Extract numerical features from the model generation column to avoid encoding high cardinality categorical feature

In [22]:
brand_model_grouped = df.groupby(['marka_pojazdu', 'model_pojazdu'], as_index=False)
models_generations_info = dict()

for (brand, model), subdf in brand_model_grouped:
    model_info = dict()
    n_generations = subdf['generacja'].dropna().nunique()

    if n_generations > 1:
        model_info['liczba_generacji_modelu'] = n_generations
        try:
            model_info['kolejnosc_generacji'] =  sorted(
                list(subdf['generacja'].dropna().unique()),
                key=lambda x: re.findall(r'\((.*?)\)', x)[0].split('-')[0],
                reverse=True
            )
        except IndexError:
            model_info['kolejnosc_generacji'] = []

    else:
        model_info['liczba_generacji_modelu'] = 1
        model_info['kolejnosc_generacji'] = []

    models_generations_info[(brand, model)] = model_info

In [23]:
def get_numbers_of_generations(row, info):
    return info[(row['marka_pojazdu'], row['model_pojazdu'])]['liczba_generacji_modelu']

def get_generation_order(row, info):
    model_generations_order = info[(row['marka_pojazdu'], row['model_pojazdu'])]['kolejnosc_generacji']

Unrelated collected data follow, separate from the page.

-- pv_equiv track=rewrite | github.com/gbestech/school-project-with-edward | backend/students/views.py | group_schedule_by_day
-- ===== SOURCE A (Python) =====
-- def group_schedule_by_day(schedule_data):
--     """Group schedule entries by day of week"""
--     days = [
--         "MONDAY",
--         "TUESDAY",
--         "WEDNESDAY",
--         "THURSDAY",
--         "FRIDAY",
--         "SATURDAY",
--         "SUNDAY",
--     ]
--     schedule_by_day = {day.lower(): [] for day in days}
--
--     for entry in schedule_data:
--         day = entry.get("day_of_week", "").upper()
--         if day in days:
--             schedule_by_day[day.lower()].append(entry)
--
--     # Sort each day's schedule by start time
--     for day in schedule_by_day:
--         schedule_by_day[day].sort(key=lambda x: x.get("start_time", "00:00"))
--
--     return schedule_by_day
-- ===== SOURCE B (Python) =====
-- def group_schedule_by_day(schedule_data):
--     """Group schedule entries by day of week: one stable global sort by start
--     time, then a dict comprehension selecting each day's entries."""
--     days = [
--         "MONDAY",
--         "TUESDAY",
--         "WEDNESDAY",
--         "THURSDAY",
--         "FRIDAY",
--         "SATURDAY",
--         "SUNDAY",
--     ]
--     ordered = sorted(schedule_data, key=lambda x: x.get("start_time", "00:00"))
--     return {
--         day.lower(): [e for e in ordered if e.get("day_of_week", "").upper() == day]
--         for day in days
--     }
-- ===== Notes on version B (the rewrite author's own statement) =====
-- stated objective: simpler
-- what changed: Instead of mutating per-day dict buckets and then sorting each bucket, B sorts the whole list once (stable) and builds the result as a dict comprehension selecting each day's entries from the sorted list.
import Mathlib
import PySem

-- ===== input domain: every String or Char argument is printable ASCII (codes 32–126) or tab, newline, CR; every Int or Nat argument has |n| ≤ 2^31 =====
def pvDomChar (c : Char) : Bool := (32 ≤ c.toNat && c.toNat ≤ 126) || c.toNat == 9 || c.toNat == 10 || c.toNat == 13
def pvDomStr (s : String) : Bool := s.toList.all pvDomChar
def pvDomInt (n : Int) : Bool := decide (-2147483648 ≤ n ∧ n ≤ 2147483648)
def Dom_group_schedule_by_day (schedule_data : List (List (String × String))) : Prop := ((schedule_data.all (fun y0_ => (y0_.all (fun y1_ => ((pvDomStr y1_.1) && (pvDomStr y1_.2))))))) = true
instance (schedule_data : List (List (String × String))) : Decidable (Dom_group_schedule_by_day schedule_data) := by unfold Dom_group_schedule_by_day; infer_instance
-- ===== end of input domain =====

-- B groups by one stable global sort by start time plus a per-day selection,
-- instead of A's mutable per-day buckets each sorted afterwards; same result.

-- shared helpers (the same lambdas/expressions appear in both Python versions)
def pvDays : List String :=
  ["MONDAY", "TUESDAY", "WEDNESDAY", "THURSDAY", "FRIDAY", "SATURDAY", "SUNDAY"]

-- entry.get("day_of_week", "").upper()
def pvEntryDay (e : List (String × String)) : String :=
  PySem.Str.upper ((PySem.Dict.ofList e).getD "day_of_week" "")

-- x.get("start_time", "00:00")
def pvStartKey (e : List (String × String)) : String :=
  (PySem.Dict.ofList e).getD "start_time" "00:00"

-- ===== PORT A =====
def group_schedule_by_day (schedule_data : List (List (String × String))) : List (String × List (List (String × String))) :=
  -- schedule_by_day = {day.lower(): [] for day in days}
  let init : PySem.Dict String (List (List (String × String))) :=
    pvDays.foldl (fun d day => d.insert (PySem.Str.lower day) []) PySem.Dict.empty
  -- for entry in schedule_data: … if day in days: append
  let filled :=
    schedule_data.foldl (fun d e =>
      if pvDays.contains (pvEntryDay e) then
        d.modify (PySem.Str.lower (pvEntryDay e)) [] (fun l => l ++ [e])
      else d) init
  -- for day in schedule_by_day: sort that day's list in place; return the dict (as items)
  filled.items.map (fun p => (p.1, PySem.List.sorted p.2 pvStartKey))

-- ===== PORT B =====
def group_schedule_by_day_alt (schedule_data : List (List (String × String))) : List (String × List (List (String × String))) :=
  -- ordered = sorted(schedule_data, key=…)
  let ordered := PySem.List.sorted schedule_data pvStartKey
  -- dict comprehension over the seven distinct day keys = this association list
  pvDays.map (fun day =>
    (PySem.Str.lower day, ordered.filter (fun e => pvEntryDay e == day)))

-- ===== PRECONDITION & SPEC =====
def Spec_group_schedule_by_day (schedule_data : List (List (String × String))) (out : List (String × List (List (String × String)))) : Prop := out = group_schedule_by_day_alt schedule_data
instance (schedule_data : List (List (String × String))) (out : List (String × List (List (String × String)))) : Decidable (Spec_group_schedule_by_day schedule_data out) := by unfold Spec_group_schedule_by_day; infer_instance

-- ===== CLAIM (what is proved, stated in full; the proofs are below) =====
def Claim_equal_group_schedule_by_day : Prop := ∀ (schedule_data : List (List (String × String))), Dom_group_schedule_by_day schedule_data → Spec_group_schedule_by_day schedule_data (group_schedule_by_day schedule_data)

-- ===== LEMMAS AND PROOFS =====

-- The fill loop of A, abstracted
def pvFill (l : List (List (String × String))) (d : PySem.Dict String (List (List (String × String)))) : PySem.Dict String (List (List (String × String))) :=
  l.foldl (fun d e =>
    if pvDays.contains (pvEntryDay e) then
      d.modify (PySem.Str.lower (pvEntryDay e)) [] (fun l => l ++ [e])
    else d) d

theorem pvFill_getD (l : List (List (String × String))) (d : PySem.Dict String (List (List (String × String)))) (c : String) :
    (pvFill l d).getD c [] =
      d.getD c [] ++ l.filter (fun e => pvDays.contains (pvEntryDay e) && (PySem.Str.lower (pvEntryDay e) == c)) := by
  induction l generalizing d with
  | nil => simp [pvFill]
  | cons e t ih =>
    by_cases hC : pvDays.contains (pvEntryDay e) = true
    · have hmem : pvEntryDay e ∈ pvDays := by simpa using hC
      rw [show pvFill (e :: t) d = pvFill t (d.modify (PySem.Str.lower (pvEntryDay e)) [] (fun l => l ++ [e])) from by
        simp only [pvFill, List.foldl_cons, hC, if_true]]
      rw [ih, PySem.Dict.getD_modify]
      by_cases hc : c = PySem.Str.lower (pvEntryDay e)
      · subst hc
        rw [if_pos rfl, List.filter_cons_of_pos (by simp [hmem])]
        simp
      · rw [if_neg hc, List.filter_cons_of_neg (by simp; exact fun _ h => hc h.symm)]
    · have hmem : pvEntryDay e ∉ pvDays := by simpa using hC
      have hC' : pvDays.contains (pvEntryDay e) = false := by simpa using hC
      rw [show pvFill (e :: t) d = pvFill t d from by
        simp only [pvFill, List.foldl_cons, hC', Bool.false_eq_true, if_false]]
      rw [ih, List.filter_cons_of_neg (by simp; exact fun h => absurd h hmem)]

theorem pvFill_keys (l : List (List (String × String))) (d : PySem.Dict String (List (List (String × String))))
    (h : ∀ e, pvDays.contains (pvEntryDay e) = true → d.contains (PySem.Str.lower (pvEntryDay e)) = true) :
    (pvFill l d).keys = d.keys := by
  induction l generalizing d with
  | nil => simp [pvFill]
  | cons e t ih =>
    by_cases hC : pvDays.contains (pvEntryDay e) = true
    · rw [show pvFill (e :: t) d = pvFill t (d.modify (PySem.Str.lower (pvEntryDay e)) [] (fun l => l ++ [e])) from by
        simp only [pvFill, List.foldl_cons, hC, if_true]]
      rw [ih]
      · rw [PySem.Dict.keys_modify, PySem.Dict.keys_insert_of_contains _ _ (h e hC)]
      · intro e' hC'
        rw [PySem.Dict.contains_modify]
        simp [h e' hC']
    · have hC' : pvDays.contains (pvEntryDay e) = false := by simpa using hC
      rw [show pvFill (e :: t) d = pvFill t d from by
        simp only [pvFill, List.foldl_cons, hC', Bool.false_eq_true, if_false]]
      exact ih d h

-- the literal initial dict
def pvInit : PySem.Dict String (List (List (String × String))) :=
  PySem.Dict.mk [("monday", []), ("tuesday", []), ("wednesday", []), ("thursday", []),
                 ("friday", []), ("saturday", []), ("sunday", [])]

theorem pvInit_eq :
    pvDays.foldl (fun d day => d.insert (PySem.Str.lower day) ([] : List (List (String × String)))) PySem.Dict.empty = pvInit := by
  decide

theorem pvInit_contains (s : String) (hs : pvDays.contains s = true) :
    pvInit.contains (PySem.Str.lower s) = true := by
  have hmem : s ∈ pvDays := by simpa using hs
  fin_cases hmem <;> decide

-- membership in days forces the day condition to be plain equality with that day
theorem pvDay_cond (day : String) (hday : day ∈ pvDays) (s : String) :
    (pvDays.contains s && (PySem.Str.lower s == PySem.Str.lower day)) = (s == day) := by
  by_cases hs : s ∈ pvDays
  · fin_cases hs <;> fin_cases hday <;> decide
  · have h1 : pvDays.contains s = false := by simpa using hs
    have h2 : (s == day) = false := by
      simp only [beq_eq_false_iff_ne, ne_eq]
      rintro rfl; exact hs hday
    simp only [h1, Bool.false_and, h2]

-- insertBy inserts at the front when x precedes every element
theorem insertBy_all_before {α : Type} (before : α → α → Bool) (x : α) (l : List α)
    (h : ∀ z ∈ l, before x z = true) :
    PySem.List.insertBy before x l = x :: l := by
  cases l with
  | nil => rfl
  | cons z t => simp [PySem.List.insertBy, h z (by simp)]

-- insertBy preserves key-sortedness
theorem pairwise_insertBy {α κ : Type} [LinearOrder κ] (key : α → κ) (x : α) (ys : List α)
    (hys : ys.Pairwise (fun a b => key a ≤ key b)) :
    (PySem.List.insertBy (fun a b => decide (key a < key b)) x ys).Pairwise (fun a b => key a ≤ key b) := by
  induction ys with
  | nil => simp [PySem.List.insertBy]
  | cons y t ih =>
    rcases List.pairwise_cons.mp hys with ⟨hy, ht⟩
    by_cases hb : key x < key y
    · simp only [PySem.List.insertBy, hb, decide_true, if_true]
      refine List.pairwise_cons.mpr ⟨?_, hys⟩
      intro z hz
      rcases List.mem_cons.mp hz with rfl | hz'
      · exact le_of_lt hb
      · exact le_trans (le_of_lt hb) (hy z hz')
    · simp only [PySem.List.insertBy, hb, decide_false, Bool.false_eq_true, if_false]
      refine List.pairwise_cons.mpr ⟨?_, ih ht⟩
      intro z hz
      rcases (PySem.List.mem_insertBy _ _ _ _).mp hz with rfl | hz'
      · exact le_of_not_gt hb
      · exact hy z hz'

-- filtering commutes with a single stable insertion into a sorted list
theorem filter_insertBy {α κ : Type} [LinearOrder κ] (key : α → κ) (p : α → Bool) (x : α) (ys : List α)
    (hys : ys.Pairwise (fun a b => key a ≤ key b)) :
    (PySem.List.insertBy (fun a b => decide (key a < key b)) x ys).filter p =
      if p x then PySem.List.insertBy (fun a b => decide (key a < key b)) x (ys.filter p) else ys.filter p := by
  induction ys with
  | nil =>
    simp only [PySem.List.insertBy, List.filter_nil]
    by_cases hx : p x <;> simp [hx]
  | cons y t ih =>
    rcases List.pairwise_cons.mp hys with ⟨hy, ht⟩
    by_cases hb : key x < key y
    · simp only [PySem.List.insertBy, hb, decide_true, if_true]
      by_cases hpy : p y
      · rw [show ((y :: t).filter p) = y :: t.filter p by simp [hpy]]
        simp [PySem.List.insertBy, hb, List.filter_cons, hpy]
      · rw [show ((y :: t).filter p) = t.filter p by simp [hpy]]
        have hall : ∀ z ∈ t.filter p, (fun a b => decide (key a < key b)) x z = true := by
          intro z hz
          have hz' : z ∈ t := List.mem_of_mem_filter hz
          simpa using lt_of_lt_of_le hb (hy z hz')
        rw [insertBy_all_before _ _ _ hall]
        by_cases hx : p x <;> simp [hx, hpy]
    · simp only [PySem.List.insertBy, hb, decide_false, Bool.false_eq_true, if_false]
      by_cases hpy : p y
      · rw [show ((y :: t).filter p) = y :: t.filter p by simp [hpy]]
        by_cases hx : p x
        · simp only [hx, if_true] at ih ⊢
          simp [PySem.List.insertBy, hb, hpy, ih ht]
        · simp only [hx, Bool.false_eq_true, if_false] at ih ⊢
          simp [hpy, ih ht]
      · rw [show ((y :: t).filter p) = t.filter p by simp [hpy]]
        rw [List.filter_cons_of_neg (by simpa using hpy)]
        exact ih ht

theorem foldl_insertBy_filter {α κ : Type} [LinearOrder κ] (key : α → κ) (p : α → Bool) (l : List α)
    (acc : List α) (hacc : acc.Pairwise (fun a b => key a ≤ key b)) :
    (l.foldl (fun acc x => PySem.List.insertBy (fun a b => decide (key a < key b)) x acc) acc).filter p =
      (l.filter p).foldl (fun acc x => PySem.List.insertBy (fun a b => decide (key a < key b)) x acc) (acc.filter p) := by
  induction l generalizing acc with
  | nil => simp
  | cons x t ih =>
    simp only [List.foldl_cons, List.filter_cons]
    rw [ih _ (pairwise_insertBy key x acc hacc)]
    rw [filter_insertBy key p x acc hacc]
    by_cases hx : p x <;> simp [hx]

-- a stable sort commutes with filtering
theorem sorted_filter {α κ : Type} [LinearOrder κ] (key : α → κ) (p : α → Bool) (xs : List α) :
    PySem.List.sorted (xs.filter p) key = (PySem.List.sorted xs key).filter p := by
  rw [PySem.List.sorted_eq_foldl_insertBy, PySem.List.sorted_eq_foldl_insertBy]
  rw [foldl_insertBy_filter key p xs [] (by simp)]
  simp

-- characterisation of A's result
theorem groupA_eq (sd : List (List (String × String))) :
    group_schedule_by_day sd =
      pvDays.map (fun day =>
        (PySem.Str.lower day,
         PySem.List.sorted (sd.filter (fun e => pvEntryDay e == day)) pvStartKey)) := by
  show (pvFill sd (pvDays.foldl (fun d day => d.insert (PySem.Str.lower day) []) PySem.Dict.empty)).items.map
      (fun p => (p.1, PySem.List.sorted p.2 pvStartKey)) = _
  rw [pvInit_eq]
  have hkeys : (pvFill sd pvInit).keys = pvInit.keys :=
    pvFill_keys sd pvInit (fun e hC => pvInit_contains _ hC)
  have hnd : (pvFill sd pvInit).keys.Nodup := by rw [hkeys]; decide
  rw [PySem.Dict.items_eq_map_keys _ hnd ([] : List (List (String × String)))]
  rw [hkeys]
  rw [show pvInit.keys = pvDays.map PySem.Str.lower from by decide]
  rw [List.map_map, List.map_map]
  refine List.map_congr_left ?_
  intro day hday
  simp only [Function.comp]
  rw [pvFill_getD]
  rw [show pvInit.getD (PySem.Str.lower day) [] = [] from by fin_cases hday <;> decide]
  rw [List.nil_append]
  congr 1
  rw [show (sd.filter (fun e => pvDays.contains (pvEntryDay e) && (PySem.Str.lower (pvEntryDay e) == PySem.Str.lower day)))
        = sd.filter (fun e => pvEntryDay e == day) from
    List.filter_congr (fun e _ => pvDay_cond day hday (pvEntryDay e))]

-- ===== VERDICT (by name: the statement is the Claim_ definition above) =====
theorem group_schedule_by_day_spec : Claim_equal_group_schedule_by_day := by
  intro sd _
  show group_schedule_by_day sd = group_schedule_by_day_alt sd
  rw [groupA_eq]
  unfold group_schedule_by_day_alt
  refine List.map_congr_left ?_
  intro day hday
  rw [sorted_filter]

    if len(model_generations_order) == 0:
        return 0

    else:
        try:
            return model_generations_order.index(row['generacja'])
        except ValueError:
            return 0


df['liczba_generacji_modelu'] = df.apply(get_numbers_of_generations, axis=1, args=(models_generations_info,))
df['ktora_generacja_modelu'] = df.apply(get_generation_order, axis=1, args=(models_generations_info,))
df = df.drop(columns=['generacja'])

In [25]:
df.to_csv(os.path.join(data_path, 'data_cleaned.csv'), index=False, sep=';')